The mass difference is the difference between the calculated mass and the experimental mass.
$\mathrm{\Delta }m=m_c-m_e$ , where $m_e$ is the experimental mass.
This mass difference we have just got is multiplied with the square of the speed of light to attain the binding energy of the nucleus, so we can write,
$B.E=\mathrm{\Delta }m\times c^2$
The binding energy per nucleon is given by,
$B.E\text{ per nucleon}={\displaystyle \frac{B.E}{A}}$
The binding energy per a.m.u is given by, $931.5{\displaystyle \frac{MeV}{c^2}}$. So, if your mass difference is in a.m.u you can multiply the mass difference with the given factor to find the binding energy.
So, if we consider the case of Neon nuclei ${}_{10}^{20}Ne$, Z=10, (A-Z)=10, So the calculated mass of the nuclei is,
$m_c=(A-Z)m_n+\left(Z\right)m_p$
$$m_c=10\times 1.008665amu+10\times 1.007825amu$$
$\therefore m_c=20.165amu$
The experimental mass of Neon is 19.9924 amu. So, the mass difference is,
$\mathrm{\Delta }m=m_c-m_e$
$\mathrm{\Delta }m=20.165amu-19.9924amu$
$\mathrm{\Delta }m=0.1725amu$
So, the binding energy is given by,
$B.E=\mathrm{\Delta }m\times c^2$
Binding energy in terms of a.m.u is,
$B.E=\mathrm{\Delta }m{c}^2\times \left(931.5{\displaystyle \frac{MeV}{c^2}}\right)$
$B.E=160.68MeV$
Binding energy per nucleon is,
$B.E\text{ per nucleon}={\displaystyle \frac{B.E}{A}}={\displaystyle \frac{160.68MeV}{20}}$
$\therefore B.E\text{ per nucleon}=8.034MeV$
So, the binding per nucleon for Neon is 8.034MeV.

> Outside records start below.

-- pv_equiv track=rewrite | github.com/engineerjkk/CodingTest | 백준/Gold/1092. 배/배.py | min_time_to_move_boxes
-- ===== SOURCE A (Python) =====
-- def min_time_to_move_boxes(N, cranes, M, boxes):
--     # 내림차순으로 정렬
--     cranes.sort(reverse=True)
--     boxes.sort(reverse=True)
--
--     # 가장 무거운 박스가 가장 큰 크레인 용량보다 크면 불가능
--     if boxes[0] > cranes[0]:
--         return -1
--
--     # 남은 박스를 저장할 리스트
--     remaining_boxes = boxes[:]
--     time = 0
--
--     # 모든 박스를 옮길 때까지 반복
--     while remaining_boxes:
--         time += 1
--         box_idx = 0
--
--         # 각 크레인에 대해
--         for crane in cranes:
--             # 남은 박스가 없으면 break
--             if box_idx >= len(remaining_boxes):
--                 break
--
--             # 현재 크레인으로 들 수 있는 가장 무거운 박스 찾기
--             while box_idx < len(remaining_boxes):
--                 if remaining_boxes[box_idx] <= crane:
--                     remaining_boxes.pop(box_idx)
--                     break
--                 box_idx += 1
--
--     return time
-- ===== SOURCE B (Python) =====
-- def min_time_to_move_boxes(N, cranes, M, boxes):
--     # Infeasible iff the heaviest box exceeds the strongest crane (O(n), no sort needed).
--     if max(boxes) > max(cranes):
--         return -1
--     # Sort descending; then for box i (0-indexed, heaviest first) advance j so that it ends
--     # up as the number of cranes with capacity >= boxes[i] (two pointers: j only grows).
--     # The answer is the maximum over i of ceil((i+1)/j).
--     cranes.sort(reverse=True)
--     boxes.sort(reverse=True)
--     time = 0
--     j = 0
--     for i, b in enumerate(boxes):
--         while j < len(cranes) and cranes[j] >= b:
--             j += 1
--         t = (i + j) // j
--         if t > time:
--             time = t
--     return time
-- ===== Notes on version B (the rewrite author's own statement) =====
-- stated objective: faster
-- what changed: Replaces the round-by-round simulation (repeated crane scans with list.pop) by a closed form: feasibility is tested with max() before sorting, then a single two-pointer pass over the descending-sorted lists computes for each box i the number j of cranes that can lift it, and the answer is max_i ceil((i+1)/j).
import Mathlib
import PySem

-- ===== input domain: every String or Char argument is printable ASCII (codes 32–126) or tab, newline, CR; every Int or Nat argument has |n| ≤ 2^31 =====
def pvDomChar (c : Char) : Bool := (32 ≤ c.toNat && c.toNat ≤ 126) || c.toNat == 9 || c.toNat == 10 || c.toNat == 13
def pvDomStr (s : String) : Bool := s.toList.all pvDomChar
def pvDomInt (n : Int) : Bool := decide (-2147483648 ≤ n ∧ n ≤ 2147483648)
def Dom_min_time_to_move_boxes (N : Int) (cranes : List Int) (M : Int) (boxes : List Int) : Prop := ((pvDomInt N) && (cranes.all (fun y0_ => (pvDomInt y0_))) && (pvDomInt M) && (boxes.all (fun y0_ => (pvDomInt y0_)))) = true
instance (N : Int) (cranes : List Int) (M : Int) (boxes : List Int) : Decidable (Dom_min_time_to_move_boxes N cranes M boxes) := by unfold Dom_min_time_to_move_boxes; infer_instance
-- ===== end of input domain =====

-- B replaces A's round-by-round simulation with pops by a closed form (two pointers over the
-- sorted lists, answer = max_i ceil((i+1)/#cranes that lift box i)). A always sorts its two list
-- arguments in place; B sorts them only in the feasible case (it tests feasibility with max()
-- first) — the equivalence proved here is about the return value.

-- ===== PORT A =====

-- inner `while box_idx < len(remaining_boxes): …` of A: scan from index p for the first box ≤ crane,
-- pop it (List.eraseIdx = list.pop at an in-range index); returns (box_idx, remaining_boxes).
def findPopA (crane : Int) (rem : List Int) (p : Nat) : Nat × List Int :=
  if _h : p < rem.length then
    if rem.getD p 0 ≤ crane then (p, rem.eraseIdx p)   -- rem.getD p 0 = remaining_boxes[box_idx], in range here
    else findPopA crane rem (p + 1)
  else (p, rem)
termination_by rem.length - p
decreasing_by omega

-- body of `for crane in cranes:` — the `break` is equivalent to skipping (box_idx never shrinks)
def craneLoopA (st : Nat × List Int) (crane : Int) : Nat × List Int :=
  if st.1 ≥ st.2.length then st else findPopA crane st.2 st.1

-- the `while remaining_boxes:` loop; fuel = length of the initial box list (each iteration pops
-- at least one box whenever every box fits the largest crane, which the guard ensures)
def whileA (cranes : List Int) : Nat → Int → List Int → Int
  | 0, time, _ => time
  | fuel + 1, time, rem =>
    if rem = [] then time
    else whileA cranes fuel (time + 1) ((cranes.foldl craneLoopA (0, rem)).2)

def min_time_to_move_boxes (N : Int) (cranes : List Int) (M : Int) (boxes : List Int) : Int :=
  let cs := PySem.List.sorted cranes (fun x => x) true
  let bs := PySem.List.sorted boxes (fun x => x) true
  match PySem.List.pyGet? bs 0, PySem.List.pyGet? cs 0 with
  | some b0, some c0 =>
    if b0 > c0 then -1
    else whileA cs bs.length 0 bs
  | _, _ => 0   -- boxes[0] / cranes[0] raises IndexError: excluded by Pre_

-- ===== PORT B =====

-- `while j < len(cranes) and cranes[j] >= b: j += 1`
def twoPtrB (cranes : List Int) (b : Int) (j : Nat) : Nat :=
  if _h : j < cranes.length then
    if cranes.getD j 0 ≥ b then twoPtrB cranes b (j + 1) else j
  else j
termination_by cranes.length - j
decreasing_by omega

-- body of `for i, b in enumerate(boxes):`, state = (time, j)
def stepB (cranes : List Int) (st : Int × Nat) (ib : Int × Int) : Int × Nat :=
  let j := twoPtrB cranes ib.2 st.2
  let t := PySem.Int.floordiv (ib.1 + (j : Int)) (j : Int)
  (if t > st.1 then t else st.1, j)

def min_time_to_move_boxes_alt (N : Int) (cranes : List Int) (M : Int) (boxes : List Int) : Int :=
  match PySem.List.max? boxes (fun x => x) with
  | none => 0   -- max(boxes) raises ValueError: excluded by Pre_
  | some mb =>
    match PySem.List.max? cranes (fun x => x) with
    | none => 0   -- max(cranes) raises ValueError: excluded by Pre_
    | some mc =>
      if mb > mc then -1
      else
        let cs := PySem.List.sorted cranes (fun x => x) true
        let bs := PySem.List.sorted boxes (fun x => x) true
        ((PySem.List.enumerate bs 0).foldl (stepB cs) (0, 0)).1

-- ===== PRECONDITION & SPEC =====
-- A (and B) evaluate boxes[0] and cranes[0]: an empty list raises IndexError.
def Pre_min_time_to_move_boxes (N : Int) (cranes : List Int) (M : Int) (boxes : List Int) : Prop :=
  cranes ≠ [] ∧ boxes ≠ []
instance (N : Int) (cranes : List Int) (M : Int) (boxes : List Int) : Decidable (Pre_min_time_to_move_boxes N cranes M boxes) := by unfold Pre_min_time_to_move_boxes; infer_instance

Next, we consider the case of Iron nuclei ${}_{92}^{238}U$, Z=92, (A-Z)=146. So the calculated mass of the nuclei is,
$m_c=(A-Z)m_n+\left(Z\right)m_p$
$$m_c=146\times 1.008665amu+92\times 1.007825amu$$
$\therefore m_c=239.985amu$
The experimental mass of Uranium is 239.985 amu. So, the mass difference is,
$\mathrm{\Delta }m=m_c-m_e$
$\mathrm{\Delta }m=239.985amu-238.050783$
$\mathrm{\Delta }m=1.934amu$
Binding energy in terms of a.m.u is,
$B.E=\mathrm{\Delta }m\times \left(931.5MeV\right)$
$B.E=1801.791MeV$
Binding energy per nucleon is,
$B.E\text{ per nucleon}={\displaystyle \frac{B.E}{A}}={\displaystyle \frac{1801.79MeV}{238}}$
$\therefore B.E\text{ per nucleon}=7.57MeV$
So, the binding per nucleon for Uranium is 7.57 MeV.
Next, we consider the case of Uranium nuclei ${}_{26}^{56}Fe$, Z=26, (A-Z)=30, So the calculated mass of the nuclei is,
$m_c=(A-Z)m_n+\left(Z\right)m_p$
$$m_c=30\times 1.008665amu+26\times 1.007825amu$$
$\therefore m_c=56.463amu$
The experimental mass of Iron is 56.463 amu. So, the mass difference is,
$\mathrm{\Delta }m=m_c-m_e$
$\mathrm{\Delta }m=56.463amu-55.93492amu$
$\mathrm{\Delta }m=0.5284amu$
Binding energy in terms of a.m.u is,
$B.E=\mathrm{\Delta }m\times \left(931.5MeV\right)$
$B.E=492.205MeV$
Binding energy per nucleon is,
$B.E\text{ per nucleon}={\displaystyle \frac{B.E}{A}}={\displaystyle \frac{492.205MeV}{56}}$
$\therefore B.E\text{ per nucleon}=8.79MeV$
So, the binding per nucleon for Iron is 8.79MeV.

Note: Binding energy can also be defined as the energy required to split an atomic nucleus into its constituent nucleons (neutrons and protons). The atomic mass unit (a.m.u) is the ${\displaystyle \frac{1}{12}}\text{th}$ of the mass of a carbon 12 atom. It is a unit used to express the mass of atoms and their constituents. Its binding energy is 931.5MeV. Iron shows the highest binding energy per nucleon among all the elements. So, it is considered to be the most stable nucleus in nature.